Segment Start: The records
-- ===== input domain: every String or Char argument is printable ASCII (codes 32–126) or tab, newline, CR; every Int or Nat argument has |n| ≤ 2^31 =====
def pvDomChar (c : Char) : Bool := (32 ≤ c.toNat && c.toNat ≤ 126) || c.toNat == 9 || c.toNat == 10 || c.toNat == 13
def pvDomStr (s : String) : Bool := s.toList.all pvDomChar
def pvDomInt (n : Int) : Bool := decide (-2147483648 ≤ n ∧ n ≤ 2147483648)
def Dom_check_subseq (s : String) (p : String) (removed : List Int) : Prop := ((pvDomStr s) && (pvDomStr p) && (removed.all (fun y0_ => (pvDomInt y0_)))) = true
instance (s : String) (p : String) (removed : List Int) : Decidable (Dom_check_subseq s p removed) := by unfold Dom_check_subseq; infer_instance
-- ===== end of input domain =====

-- B replaces A's two-pointer scan by a staged algorithm: build a char → increasing list of
-- surviving positions once, then binary-search each pattern character's next usable position.
-- Same results; no speed claim.

-- ===== PORT A =====
-- A's while loop: i walks s, j walks p; each iteration increments i, so recursion on
-- the remaining suffix of s (cs) with the running index i and remaining suffix of p (ps).
def aLoop (cs : List Char) (i : Int) (ps : List Char) (removed : List Int) : Bool :=
  match cs with
  | [] => ps.isEmpty            -- loop exit: i = len(s); return j == len(p)
  | c :: cs' =>
    match ps with
    | [] => true                 -- loop exit: j = len(p)
    | q :: ps' =>
      if removed.contains i || c ≠ q then aLoop cs' (i + 1) (q :: ps') removed
      else aLoop cs' (i + 1) ps' removed

def check_subseq (s : String) (p : String) (removed : List Int) : Bool :=
  aLoop s.toList 0 p.toList removed

-- ===== PORT B =====
-- the hand-written bisection 'while lo < hi: …' (first index with lst[index] > last);
-- fuel = an upper bound on hi - lo (the loop shrinks hi - lo each iteration): it only
-- makes the recursion structural, the computation is the Python loop's
def bisectGT (lst : List Int) (last : Int) : Nat → Nat → Nat → Nat
  | 0, lo, _ => lo
  | fuel + 1, lo, hi =>
    if lo < hi then
      let mid := (lo + hi) / 2
      if lst.getD mid 0 ≤ last then bisectGT lst last fuel (mid + 1) hi
      else bisectGT lst last fuel lo mid
    else lo

-- 'for ch in p: …' consuming the index via binary search
def bLoop (d : PySem.Dict Char (List Int)) (ps : List Char) (last : Int) : Bool :=
  match ps with
  | [] => true
  | q :: ps' =>
    match d.get? q with
    | none => false
    | some lst =>
      let lo := bisectGT lst last lst.length 0 lst.length
      if lo = lst.length then false
      else bLoop d ps' (lst.getD lo 0)

-- pos = {}; for k, c in enumerate(s): if k not in removed: pos.setdefault(c, []).append(k)
def check_subseq_alt (s : String) (p : String) (removed : List Int) : Bool :=
  let pos := (PySem.List.enumerate s.toList 0).foldl
    (fun d t => if removed.contains t.1 then d else d.modify t.2 [] (· ++ [t.1]))
    PySem.Dict.empty
  bLoop pos p.toList (-1)

-- ===== PRECONDITION & SPEC =====
def Spec_check_subseq (s : String) (p : String) (removed : List Int) (out : Bool) : Prop := out = check_subseq_alt s p removed
instance (s : String) (p : String) (removed : List Int) (out : Bool) : Decidable (Spec_check_subseq s p removed out) := by unfold Spec_check_subseq; infer_instance

-- ===== CLAIM (what is proved, stated in full; the proofs are below) =====
def Claim_equal_check_subseq : Prop := ∀ (s : String) (p : String) (removed : List Int), Dom_check_subseq s p removed → Spec_check_subseq s p removed (check_subseq s p removed)

-- ===== LEMMAS AND PROOFS =====

-- the surviving (position, character) pairs of s, positions counted from i
def surv (cs : List Char) (i : Int) (removed : List Int) : List (Int × Char) :=
  (PySem.List.enumerate cs i).filter (fun t => !removed.contains t.1)
-- pv_equiv track=rewrite | github.com/seifreed/r2inspect | scripts/governance_gates.py | _ordered_failure_groups
-- ===== SOURCE A (Python) =====
-- def _ordered_failure_groups(
--     failure_groups: dict[str, list[dict[str, str]]]
-- ) -> dict[str, list[dict[str, str]]]:
--     order = ("missing_file", "invalid_status", "malformed_sections", "stale_audit")
--     ordered: dict[str, list[dict[str, str]]] = {}
--     for key in order:
--         if key in failure_groups:
--             ordered[key] = failure_groups[key]
--     for key in sorted(failure_groups):
--         if key not in ordered:
--             ordered[key] = failure_groups[key]
--     return ordered
-- ===== SOURCE B (Python) =====
-- def _ordered_failure_groups(
--     failure_groups: dict[str, list[dict[str, str]]]
-- ) -> dict[str, list[dict[str, str]]]:
--     order = ("missing_file", "invalid_status", "malformed_sections", "stale_audit")
--     rank = {key: position for position, key in enumerate(order)}
--     keys = sorted(failure_groups, key=lambda key: (rank.get(key, len(order)), key))
--     return {key: failure_groups[key] for key in keys}
-- ===== Notes on version B (the rewrite author's own statement) =====
-- stated objective: idiomatic
-- what changed: A builds the result in two separate phases (an explicit loop over the fixed priority tuple, then a second loop over the sorted remaining keys with a membership test); B computes one composite sort key (rank from an enumerate-built dict, else len(order), tie-broken by the key string), sorts all keys once, and builds the dict in a single comprehension.
import Mathlib
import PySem

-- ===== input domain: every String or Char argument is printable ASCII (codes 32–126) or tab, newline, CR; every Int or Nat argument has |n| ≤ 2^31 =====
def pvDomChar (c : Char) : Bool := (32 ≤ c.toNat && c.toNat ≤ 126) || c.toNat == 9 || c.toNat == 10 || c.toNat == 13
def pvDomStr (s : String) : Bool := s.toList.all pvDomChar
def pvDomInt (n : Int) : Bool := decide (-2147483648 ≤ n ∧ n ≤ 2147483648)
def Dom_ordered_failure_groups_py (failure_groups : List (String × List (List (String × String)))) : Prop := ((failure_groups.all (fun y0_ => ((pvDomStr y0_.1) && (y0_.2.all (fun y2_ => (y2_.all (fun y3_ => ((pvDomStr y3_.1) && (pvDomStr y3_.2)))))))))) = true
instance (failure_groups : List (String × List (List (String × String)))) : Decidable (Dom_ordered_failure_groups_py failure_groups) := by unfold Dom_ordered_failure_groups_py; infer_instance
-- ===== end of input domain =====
Segment End: The records
- [Work order] Using the entries above, give again exactly the lines from the line holding "else aLoop cs' (i + 1) ps' removed" through the line holding "if lo < hi then". Include both end lines and nothing else.

- [Your response]
      else aLoop cs' (i + 1) ps' removed

def check_subseq (s : String) (p : String) (removed : List Int) : Bool :=
  aLoop s.toList 0 p.toList removed

-- ===== PORT B =====
-- the hand-written bisection 'while lo < hi: …' (first index with lst[index] > last);
-- fuel = an upper bound on hi - lo (the loop shrinks hi - lo each iteration): it only
-- makes the recursion structural, the computation is the Python loop's
def bisectGT (lst : List Int) (last : Int) : Nat → Nat → Nat → Nat
  | 0, lo, _ => lo
  | fuel + 1, lo, hi =>
    if lo < hi then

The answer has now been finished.